-- dedup commutes with an injective map
lemma pv_ofList_map_inj {α β : Type} [BEq α] [LawfulBEq α] [BEq β] [LawfulBEq β]
    (l : List α) (f : α → β) (hf : Function.Injective f) :
    PySem.Set.ofList (l.map f) = (PySem.Set.ofList l).map f := by
  induction l using List.reverseRecOn with
  | nil => rfl
  | append_singleton xs x ih =>
    rw [List.map_append, List.map_singleton, PySem.Set.ofList_append_singleton,
      PySem.Set.ofList_append_singleton, ih]
    by_cases h : x ∈ PySem.Set.ofList xs
    · rw [PySem.Set.add_of_mem h, PySem.Set.add_of_mem (List.mem_map_of_mem h)]
    · rw [PySem.Set.add_of_not_mem h, PySem.Set.add_of_not_mem (by
        intro hm
        obtain ⟨a, ha, hfa⟩ := List.mem_map.mp hm
        exact h (hf hfa ▸ ha)), List.map_append, List.map_singleton]

-- deduping again after mapping a deduped list is deduping the mapped original
lemma pv_ofList_map_ofList {α β : Type} [BEq α] [LawfulBEq α] [BEq β] [LawfulBEq β]
    (l : List α) (f : α → β) :
    PySem.Set.ofList ((PySem.Set.ofList l).map f) = PySem.Set.ofList (l.map f) := by
  induction l using List.reverseRecOn with
  | nil => rfl
  | append_singleton xs x ih =>
    rw [PySem.Set.ofList_append_singleton, List.map_append, List.map_singleton,
      PySem.Set.ofList_append_singleton, ← ih]
    by_cases h : x ∈ PySem.Set.ofList xs
    · rw [PySem.Set.add_of_mem h, PySem.Set.add_of_mem]
      rw [PySem.Set.mem_ofList]
      exact List.mem_map_of_mem h
    · rw [PySem.Set.add_of_not_mem h, List.map_append, List.map_singleton,
        PySem.Set.ofList_append_singleton]

lemma pv_ofList_eq_nil_iff {α : Type} [BEq α] [LawfulBEq α] (l : List α) :
    PySem.Set.ofList l = [] ↔ l = [] := by
  cases l with
  | nil => simp
  | cons x xs => simp [PySem.Set.ofList_cons]

-- the triples with first component ck are exactly the per-ck pairs, tagged with ck
lemma pvTriples_filter (fc : List (String × List (List (String × List (String × String)))))
    (ck : String) (hck : ck ∈ (["weather", "timeofday", "scene"] : List String)) :
    (pvTriples fc).filter (fun t => t.1 == ck)
      = (pvPairs ck fc).map (fun q => (ck, q.1, q.2)) := by
  unfold pvTriples pvPairs
  simp only [List.filter_flatMap, List.map_flatMap, List.map_map]
  congr 1
  funext p
  have hpt : ∀ c : List (String × List (String × String)),
      ((["weather", "timeofday", "scene"].map
          (fun k => (k, (pvMeta c).getD k "unknown", p.1))).filter (fun t => t.1 == ck))
        = [(ck, (pvMeta c).getD ck "unknown", p.1)] := by
    intro c
    simp only [List.mem_cons, List.not_mem_nil, or_false] at hck
    rcases hck with rfl | rfl | rfl <;> simp [List.filter]
  simp only [hpt]
  rw [← List.map_eq_flatMap]
  rfl

lemma pvTriples_count (fc : List (String × List (List (String × List (String × String)))))
    (ck : String) (hck : ck ∈ (["weather", "timeofday", "scene"] : List String)) (cv ft : String) :
    (pvTriples fc).count (ck, cv, ft) = (pvPairs ck fc).count (cv, ft) := by
  have hinj : Function.Injective (fun q : String × String => (ck, q.1, q.2)) := by
    intro a b hab
    simpa [Prod.ext_iff] using hab
  rw [← List.count_filter (p := fun t : String × String × String => t.1 == ck) (by simp),
    pvTriples_filter fc ck hck,
    show ((ck, cv, ft) : String × String × String)
        = (fun q : String × String => (ck, q.1, q.2)) (cv, ft) from rfl,
    List.count_map_of_injective _ _ hinj]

> [Exercise]:
Print, from the entries above, the line with "exact h (hf", the line with "exact List.mem_map_of_mem h" and all lines between them, exactly and with nothing else.

> [Result]:
        exact h (hf hfa ▸ ha)), List.map_append, List.map_singleton]

-- deduping again after mapping a deduped list is deduping the mapped original
lemma pv_ofList_map_ofList {α β : Type} [BEq α] [LawfulBEq α] [BEq β] [LawfulBEq β]
    (l : List α) (f : α → β) :
    PySem.Set.ofList ((PySem.Set.ofList l).map f) = PySem.Set.ofList (l.map f) := by
  induction l using List.reverseRecOn with
  | nil => rfl
  | append_singleton xs x ih =>
    rw [PySem.Set.ofList_append_singleton, List.map_append, List.map_singleton,
      PySem.Set.ofList_append_singleton, ← ih]
    by_cases h : x ∈ PySem.Set.ofList xs
    · rw [PySem.Set.add_of_mem h, PySem.Set.add_of_mem]
      rw [PySem.Set.mem_ofList]
      exact List.mem_map_of_mem h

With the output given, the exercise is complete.